A busy year for pharma

In the second half of 2012, intellectual property issues were mostly discussed in the context of Russia’s accession to the World Trade Organization (WTO).

There have been many such discussions involving a wide range of participants. This may seem strange because when Russia joined the WTO, its IP legislation had already been fully brought into conformity with minimum contained in the Agreement on the Trade-related Aspects of IP Rights (TRIPS).

However, a range of issues need additional legal regulation. One example is the issue of protecting data exclusivity. In 2010, the Federal Law On the circulation of medicines was adopted. This law established a prohibition on the disclosure of pre-clinical trials of medicines and clinical trials of medicines for a period of six years from when the medicine is registered.

This legislative stipulation corresponds to the provisions of Article 39 of the TRIPS agreement. When it comes to applying the law effectively, it is not sufficient to have a single, sweeping stipulation. It may be set out in detail in subordinate regulations. In particular, these may be administrative regulations relating to expert reviews of applications for inventions and published information about applications for inventions, and concerning patents issued for an invention.

It is important to note that the administrative regulations dealing with expert reviews of applications for inventions restrict third party access to additional materials containing information about pre-clinical or clinical trials if they are set out in the form of a separate document.

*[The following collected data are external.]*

-- pv_equiv track=rewrite | github.com/MrBrantCode/unitest_baseline | mut_generate/mist_train_cf/cf_70957/solution.py | convertMinHeap
-- ===== SOURCE A (Python) =====
-- def isMinHeap(arr, i, n):
--     if 2 * i + 1 < n:
--         if arr[i] > arr[2 * i + 1]:
--             return False
--     if 2 * i + 2 < n:
--         if arr[i] > arr[2 * i + 2]:
--             return False
--     return True
--
-- def heapify(arr, i, num_swaps):
--     smallest = i
--     left = 2 * i + 1
--     right = 2 * i + 2
--
--     if left < len(arr) and arr[i] > arr[left]:
--         smallest = left
--
--     if right < len(arr) and arr[smallest] < arr[right]:
--         smallest = right
--
--     if smallest != i:
--         arr[i], arr[smallest] = arr[smallest], arr[i]
--         num_swaps += 1
--         num_swaps = heapify(arr, smallest, num_swaps)
--
--     return num_swaps
--
-- def convertMinHeap(arr):
--     if not isMinHeap(arr, 0, len(arr)):
--         num_swaps = 0
--         for i in range((len(arr)-1)//2, -1, -1):
--             num_swaps = heapify(arr, i, num_swaps)
--         return num_swaps
--     else:
--         return 0
-- ===== SOURCE B (Python) =====
-- def convertMinHeap(arr):
--     # Return-value equivalent to A; performs the same in-place mutation of arr.
--     n = len(arr)
--     root_ok = not (1 < n and arr[0] > arr[1]) and not (2 < n and arr[0] > arr[2])
--     if root_ok:
--         return 0
--     total = 0
--     for start in reversed(range((n - 1) // 2 + 1)):
--         node = start
--         while True:
--             left, right = 2 * node + 1, 2 * node + 2
--             smallest = node
--             if left < n and arr[node] > arr[left]:
--                 smallest = left
--             if right < n and arr[smallest] < arr[right]:
--                 smallest = right
--             if smallest == node:
--                 break
--             arr[node], arr[smallest] = arr[smallest], arr[node]
--             total += 1
--             node = smallest
--     return total
-- ===== Notes on version B (the rewrite author's own statement) =====
-- stated objective: alternative
-- what changed: Recursive heapify threading the swap accumulator through its recursion is replaced by an iterative while-loop sift-down with a local counter, the isMinHeap helper by one inline boolean root check, and the descending index for-loop by a reversed-range loop summing per-node swap counts.
import Mathlib
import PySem

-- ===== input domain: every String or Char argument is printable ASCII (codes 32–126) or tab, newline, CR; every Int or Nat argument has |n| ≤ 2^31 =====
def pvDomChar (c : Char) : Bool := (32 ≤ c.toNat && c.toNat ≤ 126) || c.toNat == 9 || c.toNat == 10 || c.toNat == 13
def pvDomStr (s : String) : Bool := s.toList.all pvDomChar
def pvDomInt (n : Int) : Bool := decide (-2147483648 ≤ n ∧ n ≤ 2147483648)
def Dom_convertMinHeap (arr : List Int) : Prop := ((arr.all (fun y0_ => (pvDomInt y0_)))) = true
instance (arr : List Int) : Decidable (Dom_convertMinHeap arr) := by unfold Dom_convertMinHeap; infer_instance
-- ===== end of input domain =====

-- B replaces A's accumulator-threading recursive heapify by an iterative sift-down with a local
-- counter (objective: alternative decomposition, same cost). Both Pythons mutate arr identically
-- in place; the equivalence proved here is about the return value.

-- ===== PORT A =====
-- early-return chain of isMinHeap, as nested conditions in the same order
def isMinHeapA (arr : List Int) (i : Nat) (n : Nat) : Bool :=
  if 2 * i + 1 < n ∧ arr.getD i 0 > arr.getD (2 * i + 1) 0 then false
  else if 2 * i + 2 < n ∧ arr.getD i 0 > arr.getD (2 * i + 2) 0 then false
  else true

-- A's recursive heapify; indices are the nonnegative list positions A uses, so Nat;
-- every arr[...] read is guarded by its bound check exactly as in A, so getD is exact.
-- The fuel argument only makes the recursion structural (each recursive call strictly
-- increases i while keeping it < arr.length, so fuel = arr.length is never exhausted).
def heapifyAGo : Nat → List Int → Nat → Int → List Int × Int
  | 0, arr, _, num_swaps => (arr, num_swaps)
  | fuel + 1, arr, i, num_swaps =>
    let left := 2 * i + 1
    let right := 2 * i + 2
    let s1 := if left < arr.length ∧ arr.getD i 0 > arr.getD left 0 then left else i
    let s2 := if right < arr.length ∧ arr.getD s1 0 < arr.getD right 0 then right else s1
    if s2 ≠ i then
      heapifyAGo fuel ((arr.set i (arr.getD s2 0)).set s2 (arr.getD i 0)) s2 (num_swaps + 1)
    else (arr, num_swaps)

def heapifyA (arr : List Int) (i : Nat) (num_swaps : Int) : List Int × Int :=
  heapifyAGo arr.length arr i num_swaps

-- range((len(arr)-1)//2, -1, -1) over the reached inputs (the branch is only evaluated when
-- isMinHeap is false, hence len(arr) ≥ 2): the Nat list [(n-1)/2, …, 0]
def convertMinHeap (arr : List Int) : Int :=
  if ¬ isMinHeapA arr 0 arr.length then
    (((List.range ((arr.length - 1) / 2 + 1)).reverse).foldl
        (fun st i => heapifyA st.1 i st.2) (arr, 0)).2
  else 0

-- ===== PORT B =====
-- one step of the while loop: the child to swap with, if any
def siftStepB (arr : List Int) (node : Nat) : Option Nat :=
  let left := 2 * node + 1
  let right := 2 * node + 2
  let s1 := if left < arr.length ∧ arr.getD node 0 > arr.getD left 0 then left else node
  let s2 := if right < arr.length ∧ arr.getD s1 0 < arr.getD right 0 then right else s1
  if s2 = node then none else some s2

-- the while-true loop: returns the array after sifting plus the number of swaps done here;
-- fuel makes the loop structural (node strictly increases below arr.length, so arr.length
-- iterations always suffice)
def siftGoB : Nat → List Int → Nat → List Int × Int
  | 0, arr, _ => (arr, 0)
  | fuel + 1, arr, node =>
    match siftStepB arr node with
    | none => (arr, 0)
    | some s =>
        let p := siftGoB fuel ((arr.set node (arr.getD s 0)).set s (arr.getD node 0)) s
        (p.1, p.2 + 1)

def siftDownB (arr : List Int) (node : Nat) : List Int × Int :=
  siftGoB arr.length arr node

def convertMinHeap_alt (arr : List Int) : Int :=
  let n := arr.length
  if ¬ (1 < n ∧ arr.getD 0 0 > arr.getD 1 0) ∧ ¬ (2 < n ∧ arr.getD 0 0 > arr.getD 2 0) then 0
  else
    ((List.range ((n - 1) / 2 + 1)).foldr
        (fun start st => let p := siftDownB st.1 start; (p.1, st.2 + p.2)) (arr, 0)).2

-- ===== PRECONDITION & SPEC =====
def Spec_convertMinHeap (arr : List Int) (out : Int) : Prop := out = convertMinHeap_alt arr
instance (arr : List Int) (out : Int) : Decidable (Spec_convertMinHeap arr out) := by unfold Spec_convertMinHeap; infer_instance

-- ===== CLAIM (what is proved, stated in full; the proofs are below) =====
def Claim_equal_convertMinHeap : Prop := ∀ (arr : List Int), Dom_convertMinHeap arr → Spec_convertMinHeap arr (convertMinHeap arr)

-- ===== LEMMAS AND PROOFS =====

-- A's recursive heapify equals B's sift-down with the accumulator added afterwards
theorem heapifyGo_eq_siftGo (fuel : Nat) (arr : List Int) (i : Nat) (ns : Int) :
    heapifyAGo fuel arr i ns = ((siftGoB fuel arr i).1, ns + (siftGoB fuel arr i).2) := by
  induction fuel generalizing arr i ns with
  | zero => simp [heapifyAGo, siftGoB]
  | succ fuel ih =>
    simp only [heapifyAGo, siftGoB, siftStepB]
    split_ifs <;> simp_all [ih] <;> ring

theorem heapify_eq_sift (arr : List Int) (i : Nat) (ns : Int) :
    heapifyA arr i ns = ((siftDownB arr i).1, ns + (siftDownB arr i).2) := by
  unfold heapifyA siftDownB
  exact heapifyGo_eq_siftGo arr.length arr i ns

-- A's foldl over the reversed range equals B's foldr with summed counts
theorem fold_eq (l : List Nat) (arr : List Int) (ns : Int) :
    l.reverse.foldl (fun st i => heapifyA st.1 i st.2) (arr, ns)
      = ((l.foldr (fun start st => let p := siftDownB st.1 start; (p.1, st.2 + p.2)) (arr, 0)).1,
         ns + (l.foldr (fun start st => let p := siftDownB st.1 start; (p.1, st.2 + p.2)) (arr, 0)).2) := by
  induction l with
  | nil => simp
  | cons i t ih =>
    simp only [List.reverse_cons, List.foldl_append, List.foldl_cons, List.foldl_nil,
      List.foldr_cons]
    rw [ih, heapify_eq_sift]
    exact Prod.ext rfl (by ring)

-- the two root-guards agree, and in the non-heap branch the folds agree
theorem main_eq (arr : List Int) : convertMinHeap arr = convertMinHeap_alt arr := by
  by_cases hc : (¬(1 < arr.length ∧ arr.getD 0 0 > arr.getD 1 0)
      ∧ ¬(2 < arr.length ∧ arr.getD 0 0 > arr.getD 2 0))
  · have hA : isMinHeapA arr 0 arr.length = true := by
      unfold isMinHeapA
      rw [if_neg (by simpa using hc.1), if_neg (by simpa using hc.2)]
    simp only [convertMinHeap, convertMinHeap_alt, hA]
    rw [if_neg (by simp), if_pos hc]
  · have hA : isMinHeapA arr 0 arr.length = false := by
      unfold isMinHeapA
      rcases not_and_or.mp hc with h | h
      · rw [if_pos (by simpa using not_not.mp h)]
      · by_cases h1 : 1 < arr.length ∧ arr.getD 0 0 > arr.getD 1 0
        · rw [if_pos (by simpa using h1)]
        · rw [if_neg (by simpa using h1), if_pos (by simpa using not_not.mp h)]
    simp only [convertMinHeap, convertMinHeap_alt, hA]
    rw [if_pos (by simp), if_neg hc, fold_eq]
    simp

-- ===== VERDICT (by name: the statement is the Claim_ definition above) =====
theorem convertMinHeap_spec : Claim_equal_convertMinHeap := by
  intro arr _
  unfold Spec_convertMinHeap
  exact main_eq arr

In the future, it would be reasonable for regulatory legal acts that develop the provisions of items of legislation (including international treaties) to include provisions that (1) exclude clinical trial data for pharmaceuticals from information that is published, and (2) provide for the relevant data to be set out in the application as an independent but integral part of the description which may be disregarded (excluded) when documents are prepared for publication.

“THE HOLDER OF THE RELEVANT PATENT TO THE METHOD OF TREATMENT MAY NOT EXERCISE THE POWER TO PROHIBIT A SUBSTANCE BEING USED WHICH IS NOT PROTECTED BY ITS PATENT.”

Such an approach is aimed at protecting the interests of those performing the trials and subsequent rights holders. However, we are speaking about the need to maintain a balance of the interests of all parties, with the protection of public health as the ultimate objective, so it seems proper for the Association of Russian Pharmaceutical Producers to have raised the issue of the need to establish defined exceptions from the fairly harsh legislative rules that govern the circulation of medicines in cases where using information (data) from the registration dossier of medicines and the results of clinical trials of medicines is necessary in the interests of protecting public health.

The fourth part of the Russian Civil Code contains no provisions that would prevent such a rule being implemented by way of measures to protect public health.

Another issue that is often discussed is restricting the ability to patent methods of treatment. A proposal to introduce such a restriction is justified because it seems that protecting a treatment that uses a substance taken (provided) after the expiry of the patent for a medicine will in essence extend the term of the patent for the medicine. We believe that this logic is flawed.

First, the Civil Code does not refer to methods of treatment which cannot be protected by a patent. Second, the scope of the exclusive right to the method of treatment, as to an invention, is determined by the formula of the invention contained in the patent.

To interpret the formula of an invention, a description of the invention may be used. No other items or indicators may be included in the protectable exclusive right to the method of treatment. Accordingly, the holder of the relevant patent to the method of treatment may not exercise the power to prohibit a substance being used which is not protected by its patent.

It is also important to bear in mind that there are provisions in current IP legislation that restrict the effect of monopoly patent law in particular situations. It is not currently justified for Russia to introduce a legislative bar on patenting a method of treatment. The lack of such а provision in no way affects the development of the Russian pharmaceuticals industry.

Another topical issue is the relationship between trademarks and international non-patent names (INNs). The Russian regulator Rospatent has been attempting to resolve this difficulty for a while, since there have been attempts by bad-faith applicants to register INNs as trademarks from the late 1990s onwards.

The result of its efforts was the regulation for using databases of the All-Russian Health Protection Organisation (ARHPO), containing information on INNs. The ARHPO database is recommended for use as an additional source of information, and state members of ARHPO assume a range of obligations, including the obligation to prevent INNs, or names derived from them, from being used as parts of trademarks.